◆ **Work request**
Leaving out every line that comes before the one containing "rw [(List.perm_ext_iff_of_nodup hX", output the rest of the records exactly, the final line included.

◆ **Input**

+===+

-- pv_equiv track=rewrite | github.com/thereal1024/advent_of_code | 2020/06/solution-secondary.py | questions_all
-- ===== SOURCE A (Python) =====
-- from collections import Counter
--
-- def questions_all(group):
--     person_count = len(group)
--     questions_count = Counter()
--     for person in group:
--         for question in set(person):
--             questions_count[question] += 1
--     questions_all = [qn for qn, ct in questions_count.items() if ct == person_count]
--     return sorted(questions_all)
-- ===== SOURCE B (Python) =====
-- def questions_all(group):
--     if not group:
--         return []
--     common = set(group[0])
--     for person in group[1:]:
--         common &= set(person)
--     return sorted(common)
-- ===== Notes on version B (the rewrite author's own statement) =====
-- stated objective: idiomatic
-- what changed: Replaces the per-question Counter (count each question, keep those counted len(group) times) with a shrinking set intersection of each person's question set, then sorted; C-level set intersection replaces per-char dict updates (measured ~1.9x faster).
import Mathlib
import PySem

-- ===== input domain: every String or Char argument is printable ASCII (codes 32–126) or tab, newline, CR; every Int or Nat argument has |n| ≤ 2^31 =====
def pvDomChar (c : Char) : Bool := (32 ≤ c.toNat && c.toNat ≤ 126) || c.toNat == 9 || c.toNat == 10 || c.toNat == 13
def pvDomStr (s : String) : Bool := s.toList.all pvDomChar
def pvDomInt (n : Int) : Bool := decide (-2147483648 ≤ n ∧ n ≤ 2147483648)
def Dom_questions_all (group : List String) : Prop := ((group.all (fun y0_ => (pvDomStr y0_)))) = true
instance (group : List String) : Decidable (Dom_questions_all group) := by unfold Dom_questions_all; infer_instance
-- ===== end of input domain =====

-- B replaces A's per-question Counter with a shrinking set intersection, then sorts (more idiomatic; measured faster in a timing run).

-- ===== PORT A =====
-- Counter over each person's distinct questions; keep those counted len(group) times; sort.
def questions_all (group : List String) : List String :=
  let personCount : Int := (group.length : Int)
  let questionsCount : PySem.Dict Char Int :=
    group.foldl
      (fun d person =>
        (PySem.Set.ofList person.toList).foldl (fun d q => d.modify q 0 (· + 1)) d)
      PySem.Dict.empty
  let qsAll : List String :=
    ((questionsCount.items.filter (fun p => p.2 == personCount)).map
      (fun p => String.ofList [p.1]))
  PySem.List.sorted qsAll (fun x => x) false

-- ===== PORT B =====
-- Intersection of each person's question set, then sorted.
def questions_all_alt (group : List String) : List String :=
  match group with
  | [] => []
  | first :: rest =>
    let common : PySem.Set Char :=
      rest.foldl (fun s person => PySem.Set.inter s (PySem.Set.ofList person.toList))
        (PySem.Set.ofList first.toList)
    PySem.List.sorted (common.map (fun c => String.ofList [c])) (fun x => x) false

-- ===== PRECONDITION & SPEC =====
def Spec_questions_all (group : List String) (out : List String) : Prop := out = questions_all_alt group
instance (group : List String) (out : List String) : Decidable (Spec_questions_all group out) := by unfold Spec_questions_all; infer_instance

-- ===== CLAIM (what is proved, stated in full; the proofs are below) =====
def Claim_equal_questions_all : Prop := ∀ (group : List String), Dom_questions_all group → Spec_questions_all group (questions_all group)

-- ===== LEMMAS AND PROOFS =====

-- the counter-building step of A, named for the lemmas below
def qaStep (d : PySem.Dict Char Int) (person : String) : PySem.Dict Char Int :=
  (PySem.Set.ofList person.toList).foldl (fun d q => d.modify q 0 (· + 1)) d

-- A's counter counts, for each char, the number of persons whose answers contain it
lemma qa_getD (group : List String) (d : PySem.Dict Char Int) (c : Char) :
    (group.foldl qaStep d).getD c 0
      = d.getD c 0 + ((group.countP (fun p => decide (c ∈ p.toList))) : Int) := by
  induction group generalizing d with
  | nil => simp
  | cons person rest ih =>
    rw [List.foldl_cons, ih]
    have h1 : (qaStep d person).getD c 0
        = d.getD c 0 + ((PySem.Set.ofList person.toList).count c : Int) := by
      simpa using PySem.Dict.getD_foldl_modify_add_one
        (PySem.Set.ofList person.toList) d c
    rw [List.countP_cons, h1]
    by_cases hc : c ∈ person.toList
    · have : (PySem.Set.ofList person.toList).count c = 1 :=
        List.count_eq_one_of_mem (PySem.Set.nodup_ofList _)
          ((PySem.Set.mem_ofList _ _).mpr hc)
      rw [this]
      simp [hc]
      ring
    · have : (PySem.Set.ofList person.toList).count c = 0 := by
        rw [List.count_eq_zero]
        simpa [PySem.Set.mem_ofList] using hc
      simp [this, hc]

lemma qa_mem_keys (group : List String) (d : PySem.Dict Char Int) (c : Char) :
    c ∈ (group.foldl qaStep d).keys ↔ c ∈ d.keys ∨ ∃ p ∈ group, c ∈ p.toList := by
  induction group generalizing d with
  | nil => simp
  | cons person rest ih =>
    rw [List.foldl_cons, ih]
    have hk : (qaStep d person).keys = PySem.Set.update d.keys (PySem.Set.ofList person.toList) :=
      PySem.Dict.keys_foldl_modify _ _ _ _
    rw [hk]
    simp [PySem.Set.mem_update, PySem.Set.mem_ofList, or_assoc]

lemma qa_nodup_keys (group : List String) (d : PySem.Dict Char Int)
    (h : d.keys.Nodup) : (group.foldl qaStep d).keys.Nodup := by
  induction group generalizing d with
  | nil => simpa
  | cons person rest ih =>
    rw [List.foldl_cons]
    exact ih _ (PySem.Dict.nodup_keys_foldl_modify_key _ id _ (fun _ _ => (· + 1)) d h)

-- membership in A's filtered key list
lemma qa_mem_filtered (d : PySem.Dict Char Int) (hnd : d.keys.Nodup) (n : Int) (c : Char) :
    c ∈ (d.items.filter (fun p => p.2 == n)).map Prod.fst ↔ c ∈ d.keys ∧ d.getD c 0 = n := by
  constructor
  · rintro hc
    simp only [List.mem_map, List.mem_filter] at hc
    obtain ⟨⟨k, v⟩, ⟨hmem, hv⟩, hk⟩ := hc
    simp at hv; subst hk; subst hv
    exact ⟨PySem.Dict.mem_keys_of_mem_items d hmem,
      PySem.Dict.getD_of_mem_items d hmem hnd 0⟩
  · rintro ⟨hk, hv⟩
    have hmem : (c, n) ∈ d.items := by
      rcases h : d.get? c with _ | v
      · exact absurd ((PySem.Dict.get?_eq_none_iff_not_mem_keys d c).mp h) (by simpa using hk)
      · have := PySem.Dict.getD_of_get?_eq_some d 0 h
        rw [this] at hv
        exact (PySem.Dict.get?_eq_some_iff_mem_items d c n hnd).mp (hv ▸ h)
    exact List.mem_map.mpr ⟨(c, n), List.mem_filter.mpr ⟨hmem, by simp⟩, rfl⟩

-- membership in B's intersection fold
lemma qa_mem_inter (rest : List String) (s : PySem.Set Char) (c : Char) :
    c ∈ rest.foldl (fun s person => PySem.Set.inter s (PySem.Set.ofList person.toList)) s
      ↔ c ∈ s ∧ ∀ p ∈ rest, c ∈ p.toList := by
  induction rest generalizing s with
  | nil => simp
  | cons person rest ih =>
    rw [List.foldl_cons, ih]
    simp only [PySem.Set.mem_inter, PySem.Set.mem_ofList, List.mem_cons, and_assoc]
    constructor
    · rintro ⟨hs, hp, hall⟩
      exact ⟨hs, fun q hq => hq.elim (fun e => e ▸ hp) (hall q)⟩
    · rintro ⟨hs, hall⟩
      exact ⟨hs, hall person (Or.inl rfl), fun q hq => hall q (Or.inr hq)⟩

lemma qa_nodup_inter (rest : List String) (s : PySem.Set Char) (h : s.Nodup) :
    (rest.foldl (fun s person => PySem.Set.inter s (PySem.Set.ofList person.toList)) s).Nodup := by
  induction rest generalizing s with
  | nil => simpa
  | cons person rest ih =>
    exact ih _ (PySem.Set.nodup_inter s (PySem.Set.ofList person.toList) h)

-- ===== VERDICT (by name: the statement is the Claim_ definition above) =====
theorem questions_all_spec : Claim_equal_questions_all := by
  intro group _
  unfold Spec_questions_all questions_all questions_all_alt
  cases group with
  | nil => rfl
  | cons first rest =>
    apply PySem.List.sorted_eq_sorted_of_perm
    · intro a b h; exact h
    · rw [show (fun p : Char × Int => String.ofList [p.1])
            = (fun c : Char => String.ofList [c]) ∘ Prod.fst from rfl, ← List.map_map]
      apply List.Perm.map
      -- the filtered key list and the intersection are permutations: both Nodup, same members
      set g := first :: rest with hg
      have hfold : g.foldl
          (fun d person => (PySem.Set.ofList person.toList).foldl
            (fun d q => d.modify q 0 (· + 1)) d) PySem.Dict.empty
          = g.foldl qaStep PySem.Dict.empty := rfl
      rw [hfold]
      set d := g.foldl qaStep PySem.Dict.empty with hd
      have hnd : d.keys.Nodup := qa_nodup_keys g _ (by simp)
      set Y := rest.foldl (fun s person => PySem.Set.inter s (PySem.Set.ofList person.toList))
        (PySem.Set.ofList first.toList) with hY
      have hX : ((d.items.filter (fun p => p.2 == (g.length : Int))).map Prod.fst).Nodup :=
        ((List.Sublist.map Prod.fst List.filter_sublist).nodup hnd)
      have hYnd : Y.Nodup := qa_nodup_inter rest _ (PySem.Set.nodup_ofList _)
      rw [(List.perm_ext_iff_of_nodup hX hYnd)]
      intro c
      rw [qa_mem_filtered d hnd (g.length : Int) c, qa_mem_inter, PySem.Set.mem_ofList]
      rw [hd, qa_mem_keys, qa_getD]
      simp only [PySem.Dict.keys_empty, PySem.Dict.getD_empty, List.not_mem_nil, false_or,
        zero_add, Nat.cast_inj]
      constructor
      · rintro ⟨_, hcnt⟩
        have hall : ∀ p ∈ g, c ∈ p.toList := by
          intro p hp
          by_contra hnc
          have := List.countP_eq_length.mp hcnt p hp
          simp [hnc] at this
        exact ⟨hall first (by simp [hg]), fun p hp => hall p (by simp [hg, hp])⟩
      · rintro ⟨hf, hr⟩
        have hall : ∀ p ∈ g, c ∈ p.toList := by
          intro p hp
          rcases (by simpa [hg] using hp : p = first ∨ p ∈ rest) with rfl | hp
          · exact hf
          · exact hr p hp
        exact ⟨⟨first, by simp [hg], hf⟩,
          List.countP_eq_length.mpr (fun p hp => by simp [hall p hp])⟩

+===+

◆ **Output of the task**
      rw [(List.perm_ext_iff_of_nodup hX hYnd)]
      intro c
      rw [qa_mem_filtered d hnd (g.length : Int) c, qa_mem_inter, PySem.Set.mem_ofList]
      rw [hd, qa_mem_keys, qa_getD]
      simp only [PySem.Dict.keys_empty, PySem.Dict.getD_empty, List.not_mem_nil, false_or,
        zero_add, Nat.cast_inj]
      constructor
      · rintro ⟨_, hcnt⟩
        have hall : ∀ p ∈ g, c ∈ p.toList := by
          intro p hp
          by_contra hnc
          have := List.countP_eq_length.mp hcnt p hp
          simp [hnc] at this
        exact ⟨hall first (by simp [hg]), fun p hp => hall p (by simp [hg, hp])⟩
      · rintro ⟨hf, hr⟩
        have hall : ∀ p ∈ g, c ∈ p.toList := by
          intro p hp
          rcases (by simpa [hg] using hp : p = first ∨ p ∈ rest) with rfl | hp
          · exact hf
          · exact hr p hp
        exact ⟨⟨first, by simp [hg], hf⟩,
          List.countP_eq_length.mpr (fun p hp => by simp [hall p hp])⟩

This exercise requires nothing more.